Here, we are creating a new table named users and populating it with some sample data.
Next, run the following command to upload the data file to the Velocity's snapshot storage:
veloctl snapshot put -f migrate.sql --target seeding --default
The --default flag means that this data will be used by default whenever a new Velocity Environment that contains a K8s Job called seeding is created.
NOTE: see Advanced Data Seeding Configurations for non-default snapshot data seeding examples.

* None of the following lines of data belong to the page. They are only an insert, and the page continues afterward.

-- pv_equiv track=rewrite | github.com/daeni-dang/Baekjoon_with_python | 스터디/0203/10026. 적록색약.py | solution
-- ===== SOURCE A (Python) =====
-- def dfs(x, y, board, N, visited, color):
--     if x < N and x >= 0 and y < N and y >= 0:
--         if not visited[x][y] and color == board[x][y]:
--             visited[x][y] = True
--             dfs(x + 1, y, board, N, visited, color)
--             dfs(x - 1, y, board, N, visited, color)
--             dfs(x, y + 1, board, N, visited, color)
--             dfs(x, y - 1, board, N, visited, color)
--
-- def solution(N, board):
--     yes, no = 0, 0
--     visited = [[False] * N for _ in range(N)]
--     for i in range(N):
--         for j in range(N):
--             if not visited[i][j]:
--                 dfs(i, j, board, N, visited, board[i][j])
--                 yes += 1
--     visited = [[False] * N for _ in range(N)]
--     for i in range(N):
--         for j in range(N):
--             if board[i][j] == 'R':
--                 board[i][j] = 'G'
--     for i in range(N):
--         for j in range(N):
--             if not visited[i][j]:
--                 dfs(i, j, board, N, visited, board[i][j])
--                 no += 1
--     return yes, no
-- ===== SOURCE B (Python) =====
-- # B: iterative flood fill with an explicit stack instead of recursive DFS.
-- # Note: unlike A, B does not mutate the caller's board (it builds the
-- # colorblind board as a new list); the return value is identical.
-- def solution(N, board):
--     def count(b):
--         visited = [[False] * N for _ in range(N)]
--         regions = 0
--         for i in range(N):
--             for j in range(N):
--                 if visited[i][j]:
--                     continue
--                 regions += 1
--                 color = b[i][j]
--                 stack = [(i, j)]
--                 while stack:
--                     x, y = stack.pop()
--                     if 0 <= x < N and 0 <= y < N and not visited[x][y] and color == b[x][y]:
--                         visited[x][y] = True
--                         stack.append((x, y - 1))
--                         stack.append((x, y + 1))
--                         stack.append((x - 1, y))
--                         stack.append((x + 1, y))
--         return regions
--     yes = count(board)
--     no = count([['G' if c == 'R' else c for c in row] for row in board])
--     return yes, no
-- ===== Notes on version B (the rewrite author's own statement) =====
-- stated objective: alternative
-- what changed: Replaces A's recursive DFS flood fill (and its in-place R->G board mutation) by an iterative flood fill with an explicit stack and a freshly built colorblind board; B avoids Python's recursion entirely.
import Mathlib
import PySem

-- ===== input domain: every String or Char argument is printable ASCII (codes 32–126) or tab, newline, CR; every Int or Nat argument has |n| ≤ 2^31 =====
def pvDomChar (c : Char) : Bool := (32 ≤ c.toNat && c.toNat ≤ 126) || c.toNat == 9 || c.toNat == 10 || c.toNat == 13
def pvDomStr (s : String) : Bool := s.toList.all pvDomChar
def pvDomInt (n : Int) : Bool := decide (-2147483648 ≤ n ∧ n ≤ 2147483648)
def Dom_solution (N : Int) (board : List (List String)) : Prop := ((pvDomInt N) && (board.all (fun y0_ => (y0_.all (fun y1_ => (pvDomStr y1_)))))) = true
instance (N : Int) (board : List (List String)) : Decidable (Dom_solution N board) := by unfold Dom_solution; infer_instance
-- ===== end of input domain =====
-- pv_equiv track=rewrite | github.com/sheryllan/Algo | Sorting/find_the_largest_k_elements.py | find_largest_k_elements
-- ===== SOURCE A (Python) =====
-- from typing import List
--
-- def partition(nums: List[int], low: int, high: int) -> int:
--     pivot = nums[high]
--     i = low
--
--     for j in range(low, high + 1):
--         if nums[j] < pivot:
--             nums[i], nums[j] = nums[j], nums[i]
--             i += 1
--
--     nums[i], nums[high] = pivot, nums[i]
--     return i
--
-- def find_largest_k_elements(nums: List[int], k):
--     nums_unique = list(set(nums))
--     n = len(nums_unique)
--     i_intended = n - k
--     if i_intended <= 0:
--         return nums
--
--     i_pivot = None
--     low, high = 0, n - 1
--
--     while i_pivot != i_intended:
--         i_pivot = partition(nums_unique, low, high)
--         if i_pivot < i_intended:
--             low = i_pivot + 1
--
--         elif i_pivot > i_intended:
--             high = i_pivot - 1
--
--     return [x for x in nums if x >= nums_unique[i_pivot]]
-- ===== SOURCE B (Python) =====
-- from typing import List
--
-- def find_largest_k_elements(nums: List[int], k):
--     unique_sorted = sorted(set(nums))
--     i = len(unique_sorted) - k
--     if i <= 0:
--         return nums
--     threshold = unique_sorted[i]
--     return [x for x in nums if x >= threshold]
-- ===== Notes on version B (the rewrite author's own statement) =====
-- stated objective: simpler
-- what changed: Replaced the in-place quickselect (Lomuto partition loop driven by a while search for the target index) with a full sort of the unique values and a direct index into the sorted list to obtain the threshold; the final filter over nums is unchanged.
import Mathlib
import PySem
-- pv_equiv track=rewrite | github.com/leejongcheal/baekjoon_course_coding | 기초/시뮬레이션과 구현/16935번 - 배열 돌리기 3.py | oper_6
-- ===== SOURCE A (Python) =====
-- def split_4(Map, N, M):
--     Map1 = [[0]*(M//2) for _ in range(N//2)]
--     Map2 = [[0]*(M//2) for _ in range(N//2)]
--     Map3 = [[0]*(M//2) for _ in range(N//2)]
--     Map4 = [[0]*(M//2) for _ in range(N//2)]
--     for i in range(N):
--         for j in range(M):
--             if 0 <= i < N // 2 and 0 <= j < M // 2:
--                 Map1[i][j] = Map[i][j]
--             elif 0 <= i < N // 2 and M // 2 <= j < M:
--                 Map2[i][j - M//2] = Map[i][j]
--             elif N // 2 <= i < N and 0 <= j < M // 2:
--                 Map4[i - N//2][j] = Map[i][j]
--             elif N // 2 <= i < N and M // 2 <= j < M:
--                 Map3[i - N//2][j - M//2] = Map[i][j]
--     return Map1, Map2, Map3, Map4
--
-- def oper_6(Map, N, M):
--     Map1, Map2, Map3, Map4 = split_4(Map, N, M)
--     temp = []
--     for i in range(N):
--         if i < N // 2:
--             temp.append(Map2[i] + Map3[i])
--         else:
--             temp.append(Map1[i - N // 2] + Map4[i - N // 2])
--     return temp
-- ===== SOURCE B (Python) =====
-- def oper_6(Map, N, M):
--     n2, m2 = N // 2, M // 2
--     return [
--         [Map[i][j + m2] if j < m2 else Map[i + n2][j] for j in range(M)]
--         if i < n2 else
--         [Map[i - n2][j] if j < m2 else Map[i][j - m2] for j in range(M)]
--         for i in range(N)
--     ]
-- ===== Notes on version B (the rewrite author's own statement) =====
-- stated objective: simpler
-- what changed: Replaces the split-into-four-matrices pass plus separate concatenation pass by one comprehension that fills each output cell directly from its source index (out[i][j] = Map[i][j+M//2] / Map[i+N//2][j] / Map[i-N//2][j] / Map[i][j-M//2]), dropping the four intermediate quadrant matrices.
import Mathlib
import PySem
-- ===== PORT B =====
-- inner loop body: if child and parent in reaches and child not in reaches: reaches.add(child); changed = True
def pvRoundStep (rc : PySem.Set String × Bool) (it : Option String × Option String) :
    PySem.Set String × Bool :=
  match it.1 with
  | none => rc
  | some c =>
    if (!(c == "")) && (match it.2 with
                        | some p => PySem.Set.contains rc.1 p
                        | none => false)
              && (!(PySem.Set.contains rc.1 c))
    then (PySem.Set.add rc.1 c, true)
    else rc

-- for _ in range(len(completed)+1): changed = False; <inner loop>; if not changed: break
def pvClose (items : List (Option String × Option String)) :
    Nat → PySem.Set String → PySem.Set String
  | 0, r => r
  | fuel+1, r =>
    let rc := items.foldl pvRoundStep (r, false)
    if rc.2 then pvClose items fuel rc.1 else rc.1

def is_descendant_of_py_alt (node : List (String × Option String)) (root_id : String) (completed : List (List (String × Option String))) : Bool :=
  let parent_of := pvBuildLookup completed
  if root_id == "" then false
  else
    let reaches := pvClose parent_of.items (completed.length + 1)
        (PySem.Set.add PySem.Set.empty root_id)
    match PySem.Dict.getD (PySem.Dict.mk node) "parent_id" none with
    | none => false
    | some s => (!(s == "")) && PySem.Set.contains reaches s
-- B's loop invariant: cnt holds the window counts of wanted keys, matched counts the exactly-met wants.
def BInv (wd cnt : PySem.Dict String Int) (matched : Int) (c : String → Int) : Prop :=
  (∀ k, cnt.getD k 0 = if wd.contains k then c k else 0) ∧
  matched = (List.countP (fun p => c p.1 == p.2) wd.items : Int)

-- changing the count function at a single key x (with (x, w) a pair of the nodup-key item list)
-- changes the matched count by exactly the indicator difference at x
lemma countP_change_at (c c' : String → Int) (x : String) (w : Int) (l : List (String × Int))
    (hnd : (l.map Prod.fst).Nodup) (hmem : (x, w) ∈ l)
    (hagr : ∀ k, k ≠ x → c' k = c k) :
    (List.countP (fun p => c' p.1 == p.2) l : Int)
      = (List.countP (fun p => c p.1 == p.2) l : Int)
        - (if c x == w then 1 else 0) + (if c' x == w then 1 else 0) := by
  induction l with
  | nil => simp at hmem
  | cons p t ih =>
    simp only [List.map_cons, List.nodup_cons] at hnd
    obtain ⟨hpx, hndt⟩ := hnd
    rw [List.countP_cons, List.countP_cons]
    rcases List.mem_cons.mp hmem with heq | hmemt
    · subst heq
      have ht : ∀ q ∈ t, q.1 ≠ x := by
        intro q hq e
        have hmm : q.1 ∈ t.map Prod.fst := List.mem_map_of_mem hq
        rw [e] at hmm
        exact hpx hmm
      have hct : List.countP (fun p => c' p.1 == p.2) t = List.countP (fun p => c p.1 == p.2) t :=
        List.countP_congr (fun q hq => by simp [hagr q.1 (ht q hq)])
      rw [hct]
      push_cast
      split_ifs <;> simp_all <;> omega
    · have hp1 : p.1 ≠ x := by
        intro e
        exact hpx (e ▸ List.mem_map_of_mem hmemt)
      have hpred : (c' p.1 == p.2) = (c p.1 == p.2) := by rw [hagr p.1 hp1]
      rw [hpred]
      have := ih hndt hmemt
      push_cast at this ⊢
      split_ifs at this ⊢ <;> omega

-- bAdjust preserves the invariant, for the count function bumped by delta at x
lemma bAdjust_inv (wd cnt : PySem.Dict String Int) (matched : Int) (c : String → Int)
    (x : String) (delta : Int) (hnd : wd.keys.Nodup) (h : BInv wd cnt matched c) :
    BInv wd (bAdjust wd cnt matched x delta).1 (bAdjust wd cnt matched x delta).2
      (fun k => if k = x then c k + delta else c k) := by
  obtain ⟨hc, hm⟩ := h
  unfold bAdjust
  by_cases hx : wd.contains x = true
  · have hcx : cnt.getD x 0 = c x := by rw [hc x, if_pos hx]
    simp only [hx, if_true]
    constructor
    · intro k
      rw [PySem.Dict.getD_insert]
      by_cases hkx : k = x
      · subst hkx; simp [hx, hcx]
      · rw [if_neg hkx, hc k]; simp [hkx]
    · have hxk : x ∈ wd.keys := (PySem.Dict.contains_iff_mem_keys wd x).mp hx
      have hmem : (x, wd.getD x 0) ∈ wd.items := by
        rw [PySem.Dict.items_eq_map_keys wd hnd 0]
        exact List.mem_map_of_mem hxk
      have hndi : (wd.items.map Prod.fst).Nodup := by
        have : wd.items.map Prod.fst = wd.keys := rfl
        rw [this]; exact hnd
      have hch := countP_change_at c (fun k => if k = x then c k + delta else c k) x
        (wd.getD x 0) wd.items hndi hmem (fun k hk => by simp [hk])
      simp only [if_pos rfl] at hch
      rw [hch, ← hm, hcx]
      split_ifs <;> omega
  · have hx' : wd.contains x = false := by simpa using hx
    simp only [hx', Bool.false_eq_true, if_false]
    constructor
    · intro k
      rw [hc k]
      by_cases hkx : k = x
      · subst hkx; simp [hx']
      · simp [hkx]
    · rw [hm]
      congr 1
      apply List.countP_congr
      intro q hq
      have hqk : q.1 ∈ wd.keys := PySem.Dict.mem_keys_of_mem_items wd hq
      have hqx : q.1 ≠ x := by
        intro e
        rw [← e] at hx'
        rw [(PySem.Dict.contains_iff_mem_keys wd q.1).mpr hqk] at hx'
        simp at hx'
      simp [hqx]
-- pv_equiv track=rewrite | github.com/theRuchiChauhan/biomarker-prediction-breast-cancer | classification/learner.py | get_slide_dict
-- ===== SOURCE A (Python) =====
-- from collections import namedtuple, defaultdict
--
-- def get_slide_dict(patch_list, slide_list):
--     slide_dict = defaultdict(list)
--     for slide_name in slide_list:
--         for patch_name in patch_list:
--             patch_slide_name = patch_name.split('/')[0]
--             # patch_slide_name = patch_name.split('/')[1]
--             if patch_slide_name == slide_name:
--                 slide_dict[slide_name].append(patch_name)
--     return slide_dict
-- ===== SOURCE B (Python) =====
-- def get_slide_dict(patch_list, slide_list):
--     groups = {}
--     for patch_name in patch_list:
--         groups.setdefault(patch_name.split('/')[0], []).append(patch_name)
--     out = {}
--     for slide_name in slide_list:
--         ps = groups.get(slide_name, [])
--         if ps:
--             out.setdefault(slide_name, []).extend(ps)
--     return out
-- ===== Notes on version B (the rewrite author's own statement) =====
-- stated objective: faster
-- what changed: Instead of rescanning the whole patch_list once per slide name, B groups the patches by their '/'-prefix into a dict in one pass and then walks slide_list once, looking each slide up in that dict.
import Mathlib
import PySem

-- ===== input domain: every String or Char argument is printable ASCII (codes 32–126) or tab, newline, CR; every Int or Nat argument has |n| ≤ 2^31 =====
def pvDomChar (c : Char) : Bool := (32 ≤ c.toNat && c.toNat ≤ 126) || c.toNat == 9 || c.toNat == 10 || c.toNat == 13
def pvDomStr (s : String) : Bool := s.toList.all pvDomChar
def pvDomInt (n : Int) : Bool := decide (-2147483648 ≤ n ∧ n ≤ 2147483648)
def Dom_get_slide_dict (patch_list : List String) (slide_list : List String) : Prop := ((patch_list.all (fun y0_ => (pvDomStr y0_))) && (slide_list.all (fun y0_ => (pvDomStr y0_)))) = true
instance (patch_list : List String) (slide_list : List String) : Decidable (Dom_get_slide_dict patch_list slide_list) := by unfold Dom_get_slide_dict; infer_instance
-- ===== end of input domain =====

-- B groups the patches by their '/'-prefix in ONE pass over patch_list, then walks slide_list once:
-- O(P + S) instead of A's O(P * S) rescans of patch_list for every slide name.

-- ===== PORT A =====
-- patch_name.split('/')[0]  (split with a nonempty separator never returns [], so [0] never raises)
def pvKey (patch_name : String) : String :=
  (PySem.List.pyGet? ((PySem.Str.split? patch_name "/").getD []) 0).getD ""

def get_slide_dict (patch_list : List String) (slide_list : List String) : List (String × List String) :=
  (slide_list.foldl (fun slide_dict slide_name =>
      patch_list.foldl (fun slide_dict patch_name =>
          if pvKey patch_name == slide_name then
            -- defaultdict(list): slide_dict[slide_name].append(patch_name)
            slide_dict.modify slide_name [] (· ++ [patch_name])
          else slide_dict)
        slide_dict)
    (PySem.Dict.empty : PySem.Dict String (List String))).items

-- ===== PORT B =====
def get_slide_dict_alt (patch_list : List String) (slide_list : List String) : List (String × List String) :=
  let groups : PySem.Dict String (List String) :=
    patch_list.foldl (fun groups patch_name =>
        -- groups.setdefault(key, []).append(patch_name)
        groups.modify (pvKey patch_name) [] (· ++ [patch_name]))
      PySem.Dict.empty
  (slide_list.foldl (fun out slide_name =>
      let ps := groups.getD slide_name []
      if ps ≠ [] then out.modify slide_name [] (· ++ ps) else out)
    (PySem.Dict.empty : PySem.Dict String (List String))).items

-- ===== PRECONDITION & SPEC =====
def Spec_get_slide_dict (patch_list : List String) (slide_list : List String) (out : List (String × List String)) : Prop := out = get_slide_dict_alt patch_list slide_list
instance (patch_list : List String) (slide_list : List String) (out : List (String × List String)) : Decidable (Spec_get_slide_dict patch_list slide_list out) := by unfold Spec_get_slide_dict; infer_instance

-- ===== CLAIM (what is proved, stated in full; the proofs are below) =====
def Claim_equal_get_slide_dict : Prop := ∀ (patch_list : List String) (slide_list : List String), Dom_get_slide_dict patch_list slide_list → Spec_get_slide_dict patch_list slide_list (get_slide_dict patch_list slide_list)

-- ===== LEMMAS AND PROOFS =====

-- modify with default [] is insert of the extended value (definitional on items)
theorem pv_modify_eq_insert (d : PySem.Dict String (List String)) (k : String)
    (f : List String → List String) : d.modify k [] f = d.insert k (f (d.getD k [])) :=
  PySem.Dict.ext_iff.mpr rfl

-- the value B's grouping pass stores under s is exactly the patches whose key is s
theorem pv_groups_getD (patch_list : List String) (g : PySem.Dict String (List String)) (s : String) :
    (patch_list.foldl (fun groups patch_name =>
        groups.modify (pvKey patch_name) [] (· ++ [patch_name])) g).getD s []
      = g.getD s [] ++ patch_list.filter (fun p => pvKey p == s) := by
  have h : patch_list.foldl (fun groups patch_name =>
        groups.modify (pvKey patch_name) [] (· ++ [patch_name])) g
      = (patch_list.map (fun p => (pvKey p, p))).foldl
          (fun groups q => groups.modify q.1 [] (· ++ [q.2])) g := by
    rw [List.foldl_map]
  rw [h, PySem.Dict.getD_foldl_modify_append]
  congr 1
  rw [List.filter_map, List.map_map]
  simp [Function.comp_def]

-- A's inner scan over patch_list appends, in one go, exactly the matching patches
theorem pv_pushAll (l : List String) (s : String) (d : PySem.Dict String (List String)) :
    l.foldl (fun d p => d.insert s (d.getD s [] ++ [p])) d
      = if l = [] then d else d.insert s (d.getD s [] ++ l) := by
  induction l generalizing d with
  | nil => simp
  | cons p rest ih =>
    simp only [List.foldl_cons, ih]
    by_cases h : rest = []
    · simp [h]
    · simp [h, PySem.Dict.getD_insert_self, PySem.Dict.insert_insert_self]

theorem pv_innerA (patch_list : List String) (s : String) (d : PySem.Dict String (List String)) :
    patch_list.foldl (fun d p => if pvKey p == s then d.modify s [] (· ++ [p]) else d) d
      = (let ps := patch_list.filter (fun p => pvKey p == s);
         if ps ≠ [] then d.insert s (d.getD s [] ++ ps) else d) := by
  have h1 : patch_list.foldl (fun d p => if pvKey p == s then d.modify s [] (· ++ [p]) else d) d
      = (patch_list.filter (fun p => pvKey p == s)).foldl
          (fun d p => d.modify s [] (· ++ [p])) d := by
    induction patch_list generalizing d with
    | nil => rfl
    | cons p rest ih =>
      by_cases h : (pvKey p == s) = true
      · simp only [List.foldl_cons, List.filter_cons, if_pos h]; exact ih _
      · simp only [List.foldl_cons, List.filter_cons, if_neg h]; exact ih _
  have h2 : ∀ d : PySem.Dict String (List String), ∀ p,
      d.modify s [] (· ++ [p]) = d.insert s (d.getD s [] ++ [p]) :=
    fun d p => pv_modify_eq_insert d s (· ++ [p])
  simp only [h1, funext fun d => funext (h2 d), pv_pushAll]
  by_cases h : patch_list.filter (fun p => pvKey p == s) = [] <;> simp [h]

-- the two passes over slide_list agree step by step
theorem pv_fold_eq (patch_list : List String) (slide_list : List String)
    (d : PySem.Dict String (List String)) :
    slide_list.foldl (fun slide_dict slide_name =>
        patch_list.foldl (fun slide_dict patch_name =>
            if pvKey patch_name == slide_name then
              slide_dict.modify slide_name [] (· ++ [patch_name])
            else slide_dict)
          slide_dict) d
      = slide_list.foldl (fun out slide_name =>
          let ps := (patch_list.foldl (fun groups patch_name =>
              groups.modify (pvKey patch_name) [] (· ++ [patch_name])) PySem.Dict.empty).getD slide_name []
          if ps ≠ [] then out.modify slide_name [] (· ++ ps) else out) d := by
  induction slide_list generalizing d with
  | nil => rfl
  | cons s rest ih =>
    simp only [List.foldl_cons]
    rw [pv_innerA, pv_groups_getD, PySem.Dict.getD_empty, List.nil_append]
    by_cases h : patch_list.filter (fun p => pvKey p == s) = []
    · simp only [h, ne_eq, not_true_eq_false, if_false]
      exact ih _
    · simp only [ne_eq, h, not_false_eq_true, if_pos, pv_modify_eq_insert]
      exact ih _

-- ===== VERDICT (by name: the statement is the Claim_ definition above) =====
theorem get_slide_dict_spec : Claim_equal_get_slide_dict := by
  intro patch_list slide_list _
  exact congrArg PySem.Dict.items (pv_fold_eq patch_list slide_list PySem.Dict.empty)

2. Deploy and Seed a Postgres DB with Snapshot Data

Next, we will create a Velocity Environment with a Postgres DB, and we will seed it with the snapshot we just uploaded. For that, we will use a sample Velocity Blueprint from our samples repository, which includes:
  • A K8s Deployment, PVC and Service for the Postgres DB
  • A K8s Job that inserts our uploaded snapshot into the DB
  • A sample application that queries the DB to confirm success in seeding the DB
NOTE: We're passing a URL to Velocity's env create command to deploy each of the above elements, but you can review the full YAML manifest here.
veloctl env create -f https://raw.githubusercontent.com/techvelocity/velocity-blueprints/main/getting-started/aws/data-seeding/postgres-single-job.yaml --env-version v2
Running the above command should result in output similar to this:
Requesting the creation of environment surprised-bart-rozum with services at 2022-09-13 10:43:28 IDT...
Environment 'surprised-bart-rozum' status:
Point in time: 2022-09-13 10:43:28 IDT
Service Status Version Public URI Tunneled
psql Ready ...postgresql:13.2.0
seeding Ready ...postgresql:13.2.0
the-app Ready ...postgresql:13.2.0
Overall status: Ready
You can see that 3 Velocity Services were successfully deployed. psql is the Postgres DB itself. seeding is the name of the K8s Job responsible for seeding the data, and the-app is an example application that queries the DB.
Remember in the previous step the value of the --target flag had to be seeding. The target of the snapshot is the name of the Velocity Service (K8s Job) that uses it.
Each data file has precisely one target, which means that each data file is handled by precisely one seeding job.

3. Confirm Success

Finally, we can confirm that the DB was seeded with our sample data by viewing the logs of the the-app Velocity Service, by running:
veloctl env logs -s the-app
And we should see the following output:
first_name | last_name | user_id
------------+-----------+---------
bob | smith | 1
tom | smith | 2
rob | smith | 3
the-app (3 rows) │
In this example, the app repeatedly runs the following query: select * from users. And you can see in the above output that the table exists and contains the data that was successfully seeded by the seeding job.